=== Task instructions ===
All lines with the word "unfold" in the material below are required.

=== The data ===
-- pv_equiv track=rewrite | github.com/Rickym270/rickym270.github.io | data/projects/InterviewStudying/MetaPreparation/ElementSwapping/ElementSwapping.py | getTotalTime
-- ===== SOURCE A (Python) =====
-- def getTotalTime(arr):
--     # TODO: Return highest possible penalty for a given output
--     # [4, 2, 1, 3]
--     # TODO: Take adventage of soritng properties
--     arr = sorted(arr, reverse=True)
--     # [4, 3, 2, 1] => [4, 7, 2, 1] => [4, 7, 9, 1] => [4, 7, 9, 10]
--     # TODO: Reference the size of the array with a variable
--     n = len(arr)
--     # TODO: Account for base case
--     if n == 1:
--         return arr[0]
--
--     # TODO: Iterate from n
--     for i in range(n):
--         # TODO: Check if i < n - 1
--         if i < n-1:
--             arr[i+1] = arr[i] + arr[i+1]
--
--     return sum(arr[1:])
-- ===== SOURCE B (Python) =====
-- def getTotalTime(arr):
--     # one pass with closed-form rank weights instead of building prefix sums
--     arr = sorted(arr, reverse=True)
--     n = len(arr)
--     if n == 1:
--         return arr[0]
--     total = 0
--     for i, x in enumerate(arr):
--         total += x * (n - max(i, 1))
--     return total
-- ===== Notes on version B (the rewrite author's own statement) =====
-- stated objective: alternative
-- what changed: Instead of mutating the sorted list into running prefix sums and summing its tail, B computes the answer in one pass as a rank-weighted sum: each sorted element x at index i contributes x*(n - max(i,1)).
import Mathlib
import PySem

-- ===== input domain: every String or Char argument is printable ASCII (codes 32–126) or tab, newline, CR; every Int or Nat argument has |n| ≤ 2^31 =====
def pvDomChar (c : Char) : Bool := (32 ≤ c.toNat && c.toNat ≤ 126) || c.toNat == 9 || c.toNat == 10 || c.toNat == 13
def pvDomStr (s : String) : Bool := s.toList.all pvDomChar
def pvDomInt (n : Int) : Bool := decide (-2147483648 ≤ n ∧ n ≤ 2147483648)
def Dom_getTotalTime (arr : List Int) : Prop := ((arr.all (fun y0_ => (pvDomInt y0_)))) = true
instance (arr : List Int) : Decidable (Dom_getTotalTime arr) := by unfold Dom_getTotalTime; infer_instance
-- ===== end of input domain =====

-- B replaces A's in-place prefix-sum mutation of the sorted list by a single pass
-- computing the rank-weighted sum x*(n - max(i,1)); same value, similar cost ("alternative").

-- ===== PORT A =====
-- A: sort descending, turn the list into running prefix sums in place, return sum of the tail.
def getTotalTime (arr : List Int) : Int :=
  let arr1 := PySem.List.sorted arr (fun x => x) true
  let n : Int := arr1.length
  if n = 1 then PySem.List.pyGetD arr1 0 0
  else
    let arr2 := (PySem.List.pyRange 0 n 1).foldl
      (fun xs i =>
        if i < n - 1 then
          PySem.List.pySetD xs (i + 1) (PySem.List.pyGetD xs i 0 + PySem.List.pyGetD xs (i + 1) 0)
        else xs) arr1
    (PySem.List.slice arr2 (some 1) none).sum

-- ===== PORT B =====
-- B: sort descending, one pass over enumerate with closed-form weight n - max(i,1).
def getTotalTime_alt (arr : List Int) : Int :=
  let arr1 := PySem.List.sorted arr (fun x => x) true
  let n : Int := arr1.length
  if n = 1 then PySem.List.pyGetD arr1 0 0
  else (PySem.List.enumerate arr1 0).foldl (fun tot p => tot + p.2 * (n - max p.1 1)) 0

-- ===== PRECONDITION & SPEC =====
def Spec_getTotalTime (arr : List Int) (out : Int) : Prop := out = getTotalTime_alt arr
instance (arr : List Int) (out : Int) : Decidable (Spec_getTotalTime arr out) := by unfold Spec_getTotalTime; infer_instance

-- ===== CLAIM (what is proved, stated in full; the proofs are below) =====
def Claim_equal_getTotalTime : Prop := ∀ (arr : List Int), Dom_getTotalTime arr → Spec_getTotalTime arr (getTotalTime arr)

-- ===== LEMMAS AND PROOFS =====

-- the prefix-sum list A's loop produces, as a structural recursion
def pvGfun : List Int → List Int
  | [] => []
  | [a] => [a]
  | a :: b :: t => a :: pvGfun ((a + b) :: t)
termination_by l => l.length

-- A's loop body, at the Nat-index level
def pvStepN (m : Nat) (xs : List Int) (k : Nat) : List Int :=
  if (k : Int) < (m : Int) - 1 then xs.set (k + 1) (xs.getD k 0 + xs.getD (k + 1) 0) else xs

def pvLoopN (s : List Int) : List Int := (List.range s.length).foldl (pvStepN s.length) s

-- B's weighted sum of a suffix: each element weighted by the length of the suffix it heads
def pvW : List Int → Int
  | [] => 0
  | x :: l => x * ((l.length : Int) + 1) + pvW l

theorem pv_shiftN (L : List Nat) (m : Nat) (a : Int) :
    ∀ ys : List Int, (L.map Nat.succ).foldl (pvStepN (m + 1)) (a :: ys) = a :: L.foldl (pvStepN m) ys := by
  induction L with
  | nil => intro ys; simp
  | cons k L ih =>
    intro ys
    simp only [List.map_cons, List.foldl_cons]
    have hstep : pvStepN (m + 1) (a :: ys) (Nat.succ k) = a :: pvStepN m ys k := by
      unfold pvStepN
      by_cases h : (k : Int) < (m : Int) - 1
      · have h' : ((Nat.succ k : Nat) : Int) < ((m + 1 : Nat) : Int) - 1 := by push_cast; push_cast at h; omega
        rw [if_pos h', if_pos h]
        simp [List.getD]
      · have h' : ¬ ((Nat.succ k : Nat) : Int) < ((m + 1 : Nat) : Int) - 1 := by push_cast; push_cast at h; omega
        rw [if_neg h', if_neg h]
    rw [hstep, ih]

theorem pvLoopN_cons (a b : Int) (t : List Int) :
    pvLoopN (a :: b :: t) = a :: pvLoopN ((a + b) :: t) := by
  unfold pvLoopN
  have hlen : (a :: b :: t).length = (t.length + 1) + 1 := by simp
  rw [hlen, List.range_succ_eq_map]
  simp only [List.foldl_cons]
  have h0 : pvStepN (t.length + 1 + 1) (a :: b :: t) 0 = a :: (a + b) :: t := by
    unfold pvStepN
    have h : ((0 : Nat) : Int) < ((t.length + 1 + 1 : Nat) : Int) - 1 := by push_cast; omega
    rw [if_pos h]
    simp [List.getD]
  rw [h0, pv_shiftN]
  simp

theorem pvLoopN_eq_gfun : ∀ (t : List Int) (x : Int), pvLoopN (x :: t) = pvGfun (x :: t) := by
  intro t
  induction t with
  | nil =>
    intro x
    unfold pvLoopN
    simp [List.range_succ, pvStepN, pvGfun]
  | cons b t ih =>
    intro x
    rw [pvLoopN_cons, ih]; simp only [pvGfun]

theorem pv_sum_gfun : ∀ (t : List Int) (x : Int),
    (pvGfun (x :: t)).sum = x * ((t.length : Int) + 1) + pvW t := by
  intro t
  induction t with
  | nil => intro x; simp [pvGfun, pvW]
  | cons b t ih =>
    intro x
    simp only [pvGfun, List.sum_cons]
    rw [ih (x + b)]
    simp only [pvW, List.length_cons]
    push_cast
    ring

theorem pv_enum_foldl (n : Int) : ∀ (l : List Int) (s0 tot : Int), 1 ≤ s0 → n = s0 + l.length →
    (PySem.List.enumerate l s0).foldl (fun tot p => tot + p.2 * (n - max p.1 1)) tot = tot + pvW l := by
  intro l
  induction l with
  | nil => intro s0 tot _ _; simp [PySem.List.enumerate_nil, pvW]
  | cons x l ih =>
    intro s0 tot hs0 hn
    rw [PySem.List.enumerate_cons]
    simp only [List.foldl_cons]
    simp only [List.length_cons] at hn
    push_cast at hn
    rw [ih (s0 + 1) _ (by omega) (by omega)]
    simp only [pvW]
    have hmax : max s0 1 = s0 := by omega
    have hlen : n - s0 = (l.length : Int) + 1 := by omega
    rw [hmax, hlen]
    ring

-- bridge: A's Int-indexed pyRange loop is pvLoopN on the same list
theorem pv_loop_bridge (s : List Int) :
    (PySem.List.pyRange 0 (s.length : Int) 1).foldl
      (fun xs i =>
        if i < (s.length : Int) - 1 then
          PySem.List.pySetD xs (i + 1) (PySem.List.pyGetD xs i 0 + PySem.List.pyGetD xs (i + 1) 0)
        else xs) s = pvLoopN s := by
  rw [PySem.List.pyRange_one]
  simp only [Int.sub_zero, Int.toNat_natCast, List.foldl_map]
  unfold pvLoopN
  have hf : (fun (xs : List Int) (k : Nat) =>
      if ((0 : Int) + (k : Int)) < (s.length : Int) - 1 then
        PySem.List.pySetD xs (((0 : Int) + (k : Int)) + 1)
          (PySem.List.pyGetD xs ((0 : Int) + (k : Int)) 0 + PySem.List.pyGetD xs (((0 : Int) + (k : Int)) + 1) 0)
      else xs) = pvStepN s.length := by
    funext xs k
    have hc : ((0 : Int) + (k : Int)) = ((k : Nat) : Int) := by ring
    rw [hc]
    unfold pvStepN
    by_cases h : ((k : Nat) : Int) < (s.length : Int) - 1
    · have h1 : ((k : Nat) : Int) + 1 = (((k + 1 : Nat)) : Int) := by push_cast; ring
      rw [if_pos h, if_pos h, h1, PySem.List.pySetD_natCast]
      simp only [PySem.List.pyGetD_natCast]
    · rw [if_neg h, if_neg h]
  rw [hf]

-- ===== VERDICT (by name: the statement is the Claim_ definition above) =====
theorem getTotalTime_spec : Claim_equal_getTotalTime := by
  intro arr _
  unfold Spec_getTotalTime getTotalTime getTotalTime_alt
  set s := PySem.List.sorted arr (fun x => x) true with hs
  clear_value s
  simp only []
  by_cases h1 : (s.length : Int) = 1
  · simp [h1]
  · simp only [h1, if_false]
    rw [pv_loop_bridge s, PySem.List.slice_from_one]
    match s, h1 with
    | [], _ => simp [pvLoopN, PySem.List.enumerate_nil]
    | [a], h1 => exact absurd (by simp) h1
    | a :: b :: t, _ =>
      rw [pvLoopN_eq_gfun]
      simp only [pvGfun, List.tail_cons]
      rw [pv_sum_gfun]
      simp only [PySem.List.enumerate_cons, List.foldl_cons]
      rw [pv_enum_foldl (((a :: b :: t).length : Nat) : Int) t (0 + 1 + 1) _ (by omega)
        (by simp only [List.length_cons]; push_cast; ring)]
      have h0 : max (0 : Int) 1 = 1 := by omega
      have hm1 : max ((0 : Int) + 1) 1 = 1 := by omega
      rw [h0, hm1]
      simp only [List.length_cons]
      push_cast
      ring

=== Exercise result ===
instance (arr : List Int) : Decidable (Dom_getTotalTime arr) := by unfold Dom_getTotalTime; infer_instance
instance (arr : List Int) (out : Int) : Decidable (Spec_getTotalTime arr out) := by unfold Spec_getTotalTime; infer_instance
      unfold pvStepN
  unfold pvLoopN
    unfold pvStepN
    unfold pvLoopN
  unfold pvLoopN
    unfold pvStepN
  unfold Spec_getTotalTime getTotalTime getTotalTime_alt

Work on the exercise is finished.